WHAT TO DO: Your answer should be every line of the entries that has the string "compare" in it.

PROVIDED DATA:
┌──

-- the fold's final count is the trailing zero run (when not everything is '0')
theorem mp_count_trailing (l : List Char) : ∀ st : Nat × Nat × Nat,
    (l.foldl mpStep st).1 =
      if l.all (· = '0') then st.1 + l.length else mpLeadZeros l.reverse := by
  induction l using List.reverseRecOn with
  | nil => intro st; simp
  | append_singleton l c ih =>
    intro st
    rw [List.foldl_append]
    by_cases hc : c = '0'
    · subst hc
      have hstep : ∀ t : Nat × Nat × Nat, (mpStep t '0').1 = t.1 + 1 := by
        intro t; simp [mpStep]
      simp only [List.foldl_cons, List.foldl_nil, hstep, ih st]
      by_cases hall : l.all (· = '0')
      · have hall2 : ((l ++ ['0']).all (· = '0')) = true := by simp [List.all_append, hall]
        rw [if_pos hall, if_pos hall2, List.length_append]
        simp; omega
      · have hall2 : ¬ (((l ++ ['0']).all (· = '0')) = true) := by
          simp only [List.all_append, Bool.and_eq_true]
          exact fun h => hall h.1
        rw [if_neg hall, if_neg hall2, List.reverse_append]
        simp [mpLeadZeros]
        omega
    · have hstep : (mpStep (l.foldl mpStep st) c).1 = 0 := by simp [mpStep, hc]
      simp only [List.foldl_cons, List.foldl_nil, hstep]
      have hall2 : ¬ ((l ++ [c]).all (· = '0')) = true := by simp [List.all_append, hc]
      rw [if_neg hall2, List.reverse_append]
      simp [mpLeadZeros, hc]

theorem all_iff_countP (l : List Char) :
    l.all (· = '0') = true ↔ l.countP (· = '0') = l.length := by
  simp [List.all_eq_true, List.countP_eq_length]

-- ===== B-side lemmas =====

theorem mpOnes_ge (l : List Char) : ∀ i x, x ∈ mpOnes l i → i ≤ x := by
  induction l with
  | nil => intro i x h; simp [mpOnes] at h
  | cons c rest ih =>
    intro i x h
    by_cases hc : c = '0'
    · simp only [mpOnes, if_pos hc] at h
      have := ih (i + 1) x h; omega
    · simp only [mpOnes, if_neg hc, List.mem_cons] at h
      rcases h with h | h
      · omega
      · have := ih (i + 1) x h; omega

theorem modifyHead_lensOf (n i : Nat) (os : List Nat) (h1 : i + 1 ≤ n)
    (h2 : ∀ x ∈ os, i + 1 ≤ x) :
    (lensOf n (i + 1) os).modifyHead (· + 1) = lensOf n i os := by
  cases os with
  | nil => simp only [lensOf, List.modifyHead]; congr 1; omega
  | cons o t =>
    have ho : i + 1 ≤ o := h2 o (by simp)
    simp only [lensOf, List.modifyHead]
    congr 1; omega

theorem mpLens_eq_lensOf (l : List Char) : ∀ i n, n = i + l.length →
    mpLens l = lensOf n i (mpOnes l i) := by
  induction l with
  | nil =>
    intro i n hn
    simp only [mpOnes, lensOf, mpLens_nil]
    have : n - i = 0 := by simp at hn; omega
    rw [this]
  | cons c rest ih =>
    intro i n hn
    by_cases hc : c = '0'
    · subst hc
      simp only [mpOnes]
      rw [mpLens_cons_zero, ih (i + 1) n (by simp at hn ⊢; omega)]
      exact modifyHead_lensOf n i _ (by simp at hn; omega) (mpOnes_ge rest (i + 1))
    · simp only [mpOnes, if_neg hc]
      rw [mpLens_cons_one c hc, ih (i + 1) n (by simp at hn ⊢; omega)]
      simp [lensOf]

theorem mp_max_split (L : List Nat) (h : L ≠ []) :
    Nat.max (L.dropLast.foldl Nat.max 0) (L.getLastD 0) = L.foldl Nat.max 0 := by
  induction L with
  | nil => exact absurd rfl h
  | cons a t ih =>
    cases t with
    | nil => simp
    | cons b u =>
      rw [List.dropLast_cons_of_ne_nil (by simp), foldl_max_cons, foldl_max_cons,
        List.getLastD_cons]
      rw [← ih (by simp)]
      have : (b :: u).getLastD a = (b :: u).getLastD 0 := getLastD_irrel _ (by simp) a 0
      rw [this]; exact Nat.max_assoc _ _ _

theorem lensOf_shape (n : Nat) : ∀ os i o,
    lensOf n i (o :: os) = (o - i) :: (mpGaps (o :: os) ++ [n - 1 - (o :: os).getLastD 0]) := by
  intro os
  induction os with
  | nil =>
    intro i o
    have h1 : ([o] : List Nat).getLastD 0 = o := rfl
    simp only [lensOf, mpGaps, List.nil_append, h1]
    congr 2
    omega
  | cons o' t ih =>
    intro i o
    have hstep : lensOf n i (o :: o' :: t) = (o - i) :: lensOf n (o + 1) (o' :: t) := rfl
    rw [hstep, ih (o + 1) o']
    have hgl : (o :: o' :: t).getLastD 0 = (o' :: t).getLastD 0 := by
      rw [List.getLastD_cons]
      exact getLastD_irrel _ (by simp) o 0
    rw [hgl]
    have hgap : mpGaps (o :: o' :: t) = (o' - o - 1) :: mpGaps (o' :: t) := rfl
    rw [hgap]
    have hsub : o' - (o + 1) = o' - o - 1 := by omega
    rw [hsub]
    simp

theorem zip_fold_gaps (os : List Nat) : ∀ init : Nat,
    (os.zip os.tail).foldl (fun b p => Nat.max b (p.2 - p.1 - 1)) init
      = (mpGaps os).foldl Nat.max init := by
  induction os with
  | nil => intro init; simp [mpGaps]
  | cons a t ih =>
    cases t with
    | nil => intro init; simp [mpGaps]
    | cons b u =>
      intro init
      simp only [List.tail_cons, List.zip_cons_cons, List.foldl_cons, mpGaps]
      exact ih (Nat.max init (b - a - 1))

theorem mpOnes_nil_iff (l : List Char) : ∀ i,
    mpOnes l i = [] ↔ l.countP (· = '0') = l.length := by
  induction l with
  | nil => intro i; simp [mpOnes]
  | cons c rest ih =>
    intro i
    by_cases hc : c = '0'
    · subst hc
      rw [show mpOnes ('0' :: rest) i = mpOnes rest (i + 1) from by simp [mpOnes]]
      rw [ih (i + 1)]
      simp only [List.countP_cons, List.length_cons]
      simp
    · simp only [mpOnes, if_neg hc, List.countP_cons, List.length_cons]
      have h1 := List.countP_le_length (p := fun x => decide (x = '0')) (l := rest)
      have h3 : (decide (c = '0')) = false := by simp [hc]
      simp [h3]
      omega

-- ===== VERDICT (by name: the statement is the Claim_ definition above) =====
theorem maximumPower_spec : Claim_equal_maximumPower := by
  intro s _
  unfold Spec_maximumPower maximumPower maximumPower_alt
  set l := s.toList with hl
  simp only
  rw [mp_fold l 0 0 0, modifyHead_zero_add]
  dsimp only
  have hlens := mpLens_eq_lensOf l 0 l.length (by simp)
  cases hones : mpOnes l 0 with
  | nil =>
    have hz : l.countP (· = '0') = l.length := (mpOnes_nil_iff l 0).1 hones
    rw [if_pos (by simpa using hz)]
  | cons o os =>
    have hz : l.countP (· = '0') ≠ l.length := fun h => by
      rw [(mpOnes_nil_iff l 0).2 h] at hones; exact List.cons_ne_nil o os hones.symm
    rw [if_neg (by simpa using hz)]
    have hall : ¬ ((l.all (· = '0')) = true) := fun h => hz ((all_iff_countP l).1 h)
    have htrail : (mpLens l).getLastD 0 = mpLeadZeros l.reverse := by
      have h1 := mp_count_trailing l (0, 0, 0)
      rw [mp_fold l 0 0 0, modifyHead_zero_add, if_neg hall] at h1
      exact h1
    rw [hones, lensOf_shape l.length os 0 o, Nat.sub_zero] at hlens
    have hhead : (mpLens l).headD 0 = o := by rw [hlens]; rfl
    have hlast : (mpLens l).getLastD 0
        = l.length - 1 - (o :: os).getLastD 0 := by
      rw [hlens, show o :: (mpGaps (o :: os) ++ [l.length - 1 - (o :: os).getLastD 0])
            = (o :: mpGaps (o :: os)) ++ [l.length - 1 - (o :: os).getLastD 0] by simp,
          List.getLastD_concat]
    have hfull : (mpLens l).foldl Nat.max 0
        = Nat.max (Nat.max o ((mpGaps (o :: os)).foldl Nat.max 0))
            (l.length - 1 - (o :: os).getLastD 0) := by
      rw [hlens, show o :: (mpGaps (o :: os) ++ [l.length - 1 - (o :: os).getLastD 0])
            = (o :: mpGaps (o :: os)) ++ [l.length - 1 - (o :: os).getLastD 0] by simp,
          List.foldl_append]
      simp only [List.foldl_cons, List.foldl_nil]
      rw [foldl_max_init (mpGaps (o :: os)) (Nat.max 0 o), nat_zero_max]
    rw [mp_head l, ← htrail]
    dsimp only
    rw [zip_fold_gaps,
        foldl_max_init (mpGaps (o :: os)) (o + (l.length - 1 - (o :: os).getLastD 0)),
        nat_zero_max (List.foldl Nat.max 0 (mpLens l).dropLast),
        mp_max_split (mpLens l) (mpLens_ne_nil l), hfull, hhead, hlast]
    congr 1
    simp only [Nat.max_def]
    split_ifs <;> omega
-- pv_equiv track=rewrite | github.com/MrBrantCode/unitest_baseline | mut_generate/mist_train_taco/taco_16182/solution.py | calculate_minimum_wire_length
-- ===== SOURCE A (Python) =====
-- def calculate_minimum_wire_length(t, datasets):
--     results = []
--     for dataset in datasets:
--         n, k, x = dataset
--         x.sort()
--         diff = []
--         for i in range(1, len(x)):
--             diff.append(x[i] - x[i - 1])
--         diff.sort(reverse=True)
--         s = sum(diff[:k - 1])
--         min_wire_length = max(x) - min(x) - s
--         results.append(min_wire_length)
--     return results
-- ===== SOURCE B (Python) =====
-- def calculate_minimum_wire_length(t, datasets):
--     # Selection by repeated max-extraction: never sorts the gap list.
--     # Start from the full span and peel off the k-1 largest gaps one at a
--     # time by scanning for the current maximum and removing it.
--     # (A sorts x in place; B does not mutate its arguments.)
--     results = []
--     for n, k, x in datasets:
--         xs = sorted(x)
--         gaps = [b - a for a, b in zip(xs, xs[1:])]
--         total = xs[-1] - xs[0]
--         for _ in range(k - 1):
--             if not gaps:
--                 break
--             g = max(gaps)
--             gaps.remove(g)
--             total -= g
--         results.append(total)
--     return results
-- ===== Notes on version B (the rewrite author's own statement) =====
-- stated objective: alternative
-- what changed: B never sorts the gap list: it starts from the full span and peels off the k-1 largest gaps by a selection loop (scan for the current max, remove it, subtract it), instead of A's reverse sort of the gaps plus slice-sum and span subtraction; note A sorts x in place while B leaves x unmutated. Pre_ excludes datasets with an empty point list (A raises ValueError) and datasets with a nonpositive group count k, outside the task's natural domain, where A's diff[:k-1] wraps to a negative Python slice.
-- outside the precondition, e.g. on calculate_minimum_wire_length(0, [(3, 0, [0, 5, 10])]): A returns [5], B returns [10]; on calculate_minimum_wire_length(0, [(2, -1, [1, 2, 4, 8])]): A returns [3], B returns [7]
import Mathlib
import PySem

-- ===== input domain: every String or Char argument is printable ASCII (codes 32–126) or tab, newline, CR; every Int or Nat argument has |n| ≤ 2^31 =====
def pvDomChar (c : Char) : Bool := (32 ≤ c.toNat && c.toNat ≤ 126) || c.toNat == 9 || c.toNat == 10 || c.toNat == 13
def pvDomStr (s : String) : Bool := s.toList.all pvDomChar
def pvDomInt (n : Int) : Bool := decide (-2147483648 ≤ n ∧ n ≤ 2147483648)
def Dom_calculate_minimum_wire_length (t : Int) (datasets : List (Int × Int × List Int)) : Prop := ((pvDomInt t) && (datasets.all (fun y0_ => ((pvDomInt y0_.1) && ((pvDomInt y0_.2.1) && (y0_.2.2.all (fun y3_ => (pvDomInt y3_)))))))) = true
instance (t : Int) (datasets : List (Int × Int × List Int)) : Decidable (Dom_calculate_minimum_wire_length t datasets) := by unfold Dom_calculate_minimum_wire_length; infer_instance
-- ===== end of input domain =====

└──
┌──

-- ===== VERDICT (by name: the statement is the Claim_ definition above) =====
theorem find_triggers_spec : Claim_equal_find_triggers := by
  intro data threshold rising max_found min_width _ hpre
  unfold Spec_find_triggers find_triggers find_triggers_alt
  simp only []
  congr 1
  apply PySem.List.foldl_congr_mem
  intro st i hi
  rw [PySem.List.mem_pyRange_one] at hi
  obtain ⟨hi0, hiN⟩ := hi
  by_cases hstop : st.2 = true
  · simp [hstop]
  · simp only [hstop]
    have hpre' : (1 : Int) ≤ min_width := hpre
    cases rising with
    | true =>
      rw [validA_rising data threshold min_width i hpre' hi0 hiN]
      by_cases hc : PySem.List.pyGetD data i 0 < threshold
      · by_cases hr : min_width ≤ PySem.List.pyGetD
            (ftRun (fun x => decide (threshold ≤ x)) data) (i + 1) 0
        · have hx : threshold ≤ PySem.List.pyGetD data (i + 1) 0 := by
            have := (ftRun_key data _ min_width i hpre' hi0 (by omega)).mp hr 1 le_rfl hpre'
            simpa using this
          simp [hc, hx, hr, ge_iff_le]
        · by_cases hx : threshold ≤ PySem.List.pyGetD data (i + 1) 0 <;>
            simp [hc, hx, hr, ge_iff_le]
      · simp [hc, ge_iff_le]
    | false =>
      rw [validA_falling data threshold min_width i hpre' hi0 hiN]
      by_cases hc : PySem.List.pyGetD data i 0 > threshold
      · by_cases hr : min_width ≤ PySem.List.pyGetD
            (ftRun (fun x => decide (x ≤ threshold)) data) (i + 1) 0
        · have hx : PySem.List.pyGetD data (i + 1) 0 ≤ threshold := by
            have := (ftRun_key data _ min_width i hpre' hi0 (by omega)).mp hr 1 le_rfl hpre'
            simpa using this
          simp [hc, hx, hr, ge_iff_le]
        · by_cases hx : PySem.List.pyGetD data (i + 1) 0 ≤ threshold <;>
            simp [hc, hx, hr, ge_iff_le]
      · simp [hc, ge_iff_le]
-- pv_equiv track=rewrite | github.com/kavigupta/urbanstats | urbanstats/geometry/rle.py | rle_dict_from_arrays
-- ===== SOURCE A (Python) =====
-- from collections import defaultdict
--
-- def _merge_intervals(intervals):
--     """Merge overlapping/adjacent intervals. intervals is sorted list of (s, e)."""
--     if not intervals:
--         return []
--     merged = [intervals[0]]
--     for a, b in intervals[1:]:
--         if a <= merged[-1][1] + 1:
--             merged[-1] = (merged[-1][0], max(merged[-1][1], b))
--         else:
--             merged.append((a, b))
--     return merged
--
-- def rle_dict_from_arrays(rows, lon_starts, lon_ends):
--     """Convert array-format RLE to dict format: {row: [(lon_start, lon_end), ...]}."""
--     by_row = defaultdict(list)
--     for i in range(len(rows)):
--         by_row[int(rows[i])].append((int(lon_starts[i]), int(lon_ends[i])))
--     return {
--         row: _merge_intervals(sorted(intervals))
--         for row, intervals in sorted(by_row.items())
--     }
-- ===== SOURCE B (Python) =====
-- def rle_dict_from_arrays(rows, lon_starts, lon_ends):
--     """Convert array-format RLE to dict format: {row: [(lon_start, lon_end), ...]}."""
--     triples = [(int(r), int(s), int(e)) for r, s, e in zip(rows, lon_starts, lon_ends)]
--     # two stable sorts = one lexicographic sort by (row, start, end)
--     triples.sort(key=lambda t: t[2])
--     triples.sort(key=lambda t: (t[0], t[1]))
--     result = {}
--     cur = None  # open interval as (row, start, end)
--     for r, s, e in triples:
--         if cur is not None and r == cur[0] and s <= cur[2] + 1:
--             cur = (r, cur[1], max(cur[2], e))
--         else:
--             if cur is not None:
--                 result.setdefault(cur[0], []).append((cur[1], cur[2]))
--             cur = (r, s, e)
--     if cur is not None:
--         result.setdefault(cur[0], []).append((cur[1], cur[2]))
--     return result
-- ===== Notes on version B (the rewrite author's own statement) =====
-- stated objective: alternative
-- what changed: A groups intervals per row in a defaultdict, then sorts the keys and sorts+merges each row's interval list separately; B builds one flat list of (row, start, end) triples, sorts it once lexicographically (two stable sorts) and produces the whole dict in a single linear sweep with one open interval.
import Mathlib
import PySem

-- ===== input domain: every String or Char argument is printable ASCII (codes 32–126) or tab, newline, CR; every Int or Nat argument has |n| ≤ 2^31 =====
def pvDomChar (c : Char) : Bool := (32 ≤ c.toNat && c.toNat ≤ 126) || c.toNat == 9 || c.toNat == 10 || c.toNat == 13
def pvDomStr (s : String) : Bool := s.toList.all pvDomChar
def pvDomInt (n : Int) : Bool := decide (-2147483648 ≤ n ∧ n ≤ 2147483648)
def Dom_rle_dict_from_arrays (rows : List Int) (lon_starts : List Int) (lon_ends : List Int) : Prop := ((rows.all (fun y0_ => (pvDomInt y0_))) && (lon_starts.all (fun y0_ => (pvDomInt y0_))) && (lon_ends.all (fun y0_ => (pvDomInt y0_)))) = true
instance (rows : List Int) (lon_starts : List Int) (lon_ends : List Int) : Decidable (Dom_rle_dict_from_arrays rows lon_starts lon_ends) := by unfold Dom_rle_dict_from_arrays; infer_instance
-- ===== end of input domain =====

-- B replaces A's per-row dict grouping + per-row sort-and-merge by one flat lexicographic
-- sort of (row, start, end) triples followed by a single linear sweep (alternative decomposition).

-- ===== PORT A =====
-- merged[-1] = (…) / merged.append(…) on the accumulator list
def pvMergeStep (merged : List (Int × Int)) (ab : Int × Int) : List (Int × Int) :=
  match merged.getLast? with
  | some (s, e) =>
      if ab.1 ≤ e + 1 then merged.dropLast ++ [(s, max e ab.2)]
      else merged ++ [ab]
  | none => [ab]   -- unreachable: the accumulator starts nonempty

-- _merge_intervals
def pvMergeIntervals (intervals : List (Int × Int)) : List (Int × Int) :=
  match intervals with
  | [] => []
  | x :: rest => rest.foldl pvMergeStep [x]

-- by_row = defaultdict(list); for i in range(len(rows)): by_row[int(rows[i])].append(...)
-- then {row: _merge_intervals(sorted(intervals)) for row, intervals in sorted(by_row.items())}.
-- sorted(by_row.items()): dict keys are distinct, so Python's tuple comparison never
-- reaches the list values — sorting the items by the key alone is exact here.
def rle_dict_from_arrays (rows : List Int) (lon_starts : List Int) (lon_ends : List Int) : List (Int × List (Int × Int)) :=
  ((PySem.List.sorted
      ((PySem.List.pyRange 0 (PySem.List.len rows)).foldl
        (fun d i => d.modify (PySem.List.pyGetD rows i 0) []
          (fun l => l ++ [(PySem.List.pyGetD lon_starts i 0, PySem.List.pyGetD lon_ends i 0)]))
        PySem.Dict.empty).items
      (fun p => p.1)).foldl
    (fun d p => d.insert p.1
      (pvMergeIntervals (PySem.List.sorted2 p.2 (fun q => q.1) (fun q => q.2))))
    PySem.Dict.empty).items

└──
┌──

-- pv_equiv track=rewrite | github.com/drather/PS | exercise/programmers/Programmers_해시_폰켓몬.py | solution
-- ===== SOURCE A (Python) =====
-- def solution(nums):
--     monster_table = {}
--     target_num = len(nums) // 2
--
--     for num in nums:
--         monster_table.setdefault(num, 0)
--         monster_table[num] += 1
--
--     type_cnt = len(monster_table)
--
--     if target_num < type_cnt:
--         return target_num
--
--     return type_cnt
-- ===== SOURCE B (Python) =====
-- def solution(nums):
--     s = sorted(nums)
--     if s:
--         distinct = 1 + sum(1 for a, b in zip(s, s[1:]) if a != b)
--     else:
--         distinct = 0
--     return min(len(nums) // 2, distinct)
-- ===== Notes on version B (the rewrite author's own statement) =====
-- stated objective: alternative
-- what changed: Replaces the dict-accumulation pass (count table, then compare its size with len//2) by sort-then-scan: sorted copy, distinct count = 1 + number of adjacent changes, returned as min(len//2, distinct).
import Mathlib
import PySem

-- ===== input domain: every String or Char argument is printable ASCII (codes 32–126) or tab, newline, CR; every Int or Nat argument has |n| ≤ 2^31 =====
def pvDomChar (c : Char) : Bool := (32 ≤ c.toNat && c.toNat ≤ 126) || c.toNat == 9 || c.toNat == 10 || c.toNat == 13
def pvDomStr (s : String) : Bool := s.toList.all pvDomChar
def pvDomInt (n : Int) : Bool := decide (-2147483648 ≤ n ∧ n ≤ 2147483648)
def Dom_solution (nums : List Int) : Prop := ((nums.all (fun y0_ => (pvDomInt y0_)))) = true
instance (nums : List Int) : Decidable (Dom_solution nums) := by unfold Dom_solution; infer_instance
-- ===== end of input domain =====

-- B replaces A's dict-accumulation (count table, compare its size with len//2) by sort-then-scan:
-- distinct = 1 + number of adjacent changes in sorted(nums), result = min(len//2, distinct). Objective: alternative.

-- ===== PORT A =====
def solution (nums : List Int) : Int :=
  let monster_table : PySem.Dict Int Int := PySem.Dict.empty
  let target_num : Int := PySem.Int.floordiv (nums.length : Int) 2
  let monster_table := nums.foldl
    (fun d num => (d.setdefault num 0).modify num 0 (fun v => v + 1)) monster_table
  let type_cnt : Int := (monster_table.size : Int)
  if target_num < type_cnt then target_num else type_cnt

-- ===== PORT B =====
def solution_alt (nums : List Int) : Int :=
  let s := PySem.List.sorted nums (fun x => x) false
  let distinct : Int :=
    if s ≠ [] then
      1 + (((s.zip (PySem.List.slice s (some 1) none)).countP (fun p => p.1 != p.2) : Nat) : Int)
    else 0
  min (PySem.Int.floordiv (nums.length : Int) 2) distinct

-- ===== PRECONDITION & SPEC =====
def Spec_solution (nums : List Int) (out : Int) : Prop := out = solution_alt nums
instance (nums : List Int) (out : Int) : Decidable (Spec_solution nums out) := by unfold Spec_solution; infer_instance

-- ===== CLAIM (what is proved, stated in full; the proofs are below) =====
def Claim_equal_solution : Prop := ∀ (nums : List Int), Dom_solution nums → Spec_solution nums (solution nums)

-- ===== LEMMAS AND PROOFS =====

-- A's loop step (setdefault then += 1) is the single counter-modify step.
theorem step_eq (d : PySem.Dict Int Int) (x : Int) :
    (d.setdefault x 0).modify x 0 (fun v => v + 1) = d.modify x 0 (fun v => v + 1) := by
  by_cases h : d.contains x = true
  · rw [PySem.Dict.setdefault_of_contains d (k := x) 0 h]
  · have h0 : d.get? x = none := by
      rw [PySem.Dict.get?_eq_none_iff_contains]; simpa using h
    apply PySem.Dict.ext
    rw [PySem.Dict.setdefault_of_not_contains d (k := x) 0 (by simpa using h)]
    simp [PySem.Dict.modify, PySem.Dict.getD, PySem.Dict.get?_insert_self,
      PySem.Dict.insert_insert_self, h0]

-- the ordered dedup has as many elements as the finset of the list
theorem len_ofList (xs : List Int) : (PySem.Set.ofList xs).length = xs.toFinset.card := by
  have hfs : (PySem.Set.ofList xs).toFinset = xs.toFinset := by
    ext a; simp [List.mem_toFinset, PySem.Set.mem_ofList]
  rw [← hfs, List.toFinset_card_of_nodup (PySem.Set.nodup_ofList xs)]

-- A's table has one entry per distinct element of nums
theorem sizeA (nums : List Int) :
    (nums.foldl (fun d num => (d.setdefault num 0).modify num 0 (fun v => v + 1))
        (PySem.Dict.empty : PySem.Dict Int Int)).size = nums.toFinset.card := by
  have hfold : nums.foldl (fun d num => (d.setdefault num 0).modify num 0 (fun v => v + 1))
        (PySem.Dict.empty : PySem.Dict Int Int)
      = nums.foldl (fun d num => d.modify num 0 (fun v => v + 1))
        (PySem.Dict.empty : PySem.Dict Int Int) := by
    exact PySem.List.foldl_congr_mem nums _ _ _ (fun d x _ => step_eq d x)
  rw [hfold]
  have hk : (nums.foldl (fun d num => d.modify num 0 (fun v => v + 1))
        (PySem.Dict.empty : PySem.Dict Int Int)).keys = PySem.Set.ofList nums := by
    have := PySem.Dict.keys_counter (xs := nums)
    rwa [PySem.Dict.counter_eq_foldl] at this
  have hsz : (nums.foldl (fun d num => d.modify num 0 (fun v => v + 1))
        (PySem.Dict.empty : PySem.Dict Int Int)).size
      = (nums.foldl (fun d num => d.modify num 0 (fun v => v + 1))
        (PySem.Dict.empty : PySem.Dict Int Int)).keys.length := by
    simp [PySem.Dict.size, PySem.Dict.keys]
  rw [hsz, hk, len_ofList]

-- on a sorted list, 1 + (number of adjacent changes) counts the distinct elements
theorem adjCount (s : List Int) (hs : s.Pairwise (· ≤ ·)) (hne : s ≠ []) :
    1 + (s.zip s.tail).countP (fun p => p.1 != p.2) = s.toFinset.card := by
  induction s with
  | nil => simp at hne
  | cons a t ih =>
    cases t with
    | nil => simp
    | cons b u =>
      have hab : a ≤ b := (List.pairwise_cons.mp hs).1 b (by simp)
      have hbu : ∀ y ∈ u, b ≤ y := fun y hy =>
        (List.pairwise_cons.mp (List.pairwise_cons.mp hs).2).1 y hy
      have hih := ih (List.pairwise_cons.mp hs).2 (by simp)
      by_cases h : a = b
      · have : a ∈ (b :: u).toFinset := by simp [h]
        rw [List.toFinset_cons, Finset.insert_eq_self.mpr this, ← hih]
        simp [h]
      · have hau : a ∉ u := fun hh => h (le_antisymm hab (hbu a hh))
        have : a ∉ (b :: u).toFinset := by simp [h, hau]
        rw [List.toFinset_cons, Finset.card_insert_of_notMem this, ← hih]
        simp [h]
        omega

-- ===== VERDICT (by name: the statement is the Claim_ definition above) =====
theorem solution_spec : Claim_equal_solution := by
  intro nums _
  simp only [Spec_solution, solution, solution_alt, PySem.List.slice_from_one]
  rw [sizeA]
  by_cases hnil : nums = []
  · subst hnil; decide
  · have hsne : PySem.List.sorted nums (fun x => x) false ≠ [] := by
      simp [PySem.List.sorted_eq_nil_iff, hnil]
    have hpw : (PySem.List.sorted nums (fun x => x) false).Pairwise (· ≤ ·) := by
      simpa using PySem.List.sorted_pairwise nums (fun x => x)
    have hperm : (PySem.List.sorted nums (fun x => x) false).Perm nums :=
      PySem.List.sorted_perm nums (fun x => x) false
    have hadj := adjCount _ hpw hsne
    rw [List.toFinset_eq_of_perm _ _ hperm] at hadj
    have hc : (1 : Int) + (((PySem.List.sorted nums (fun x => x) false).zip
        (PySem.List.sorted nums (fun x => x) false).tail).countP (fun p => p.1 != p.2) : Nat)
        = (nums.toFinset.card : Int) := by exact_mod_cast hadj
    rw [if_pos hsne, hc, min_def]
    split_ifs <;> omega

└──

TASK OUTPUT:
-- what changed: Replaces the dict-accumulation pass (count table, then compare its size with len//2) by sort-then-scan: sorted copy, distinct count = 1 + number of adjacent changes, returned as min(len//2, distinct).
-- B replaces A's dict-accumulation (count table, compare its size with len//2) by sort-then-scan:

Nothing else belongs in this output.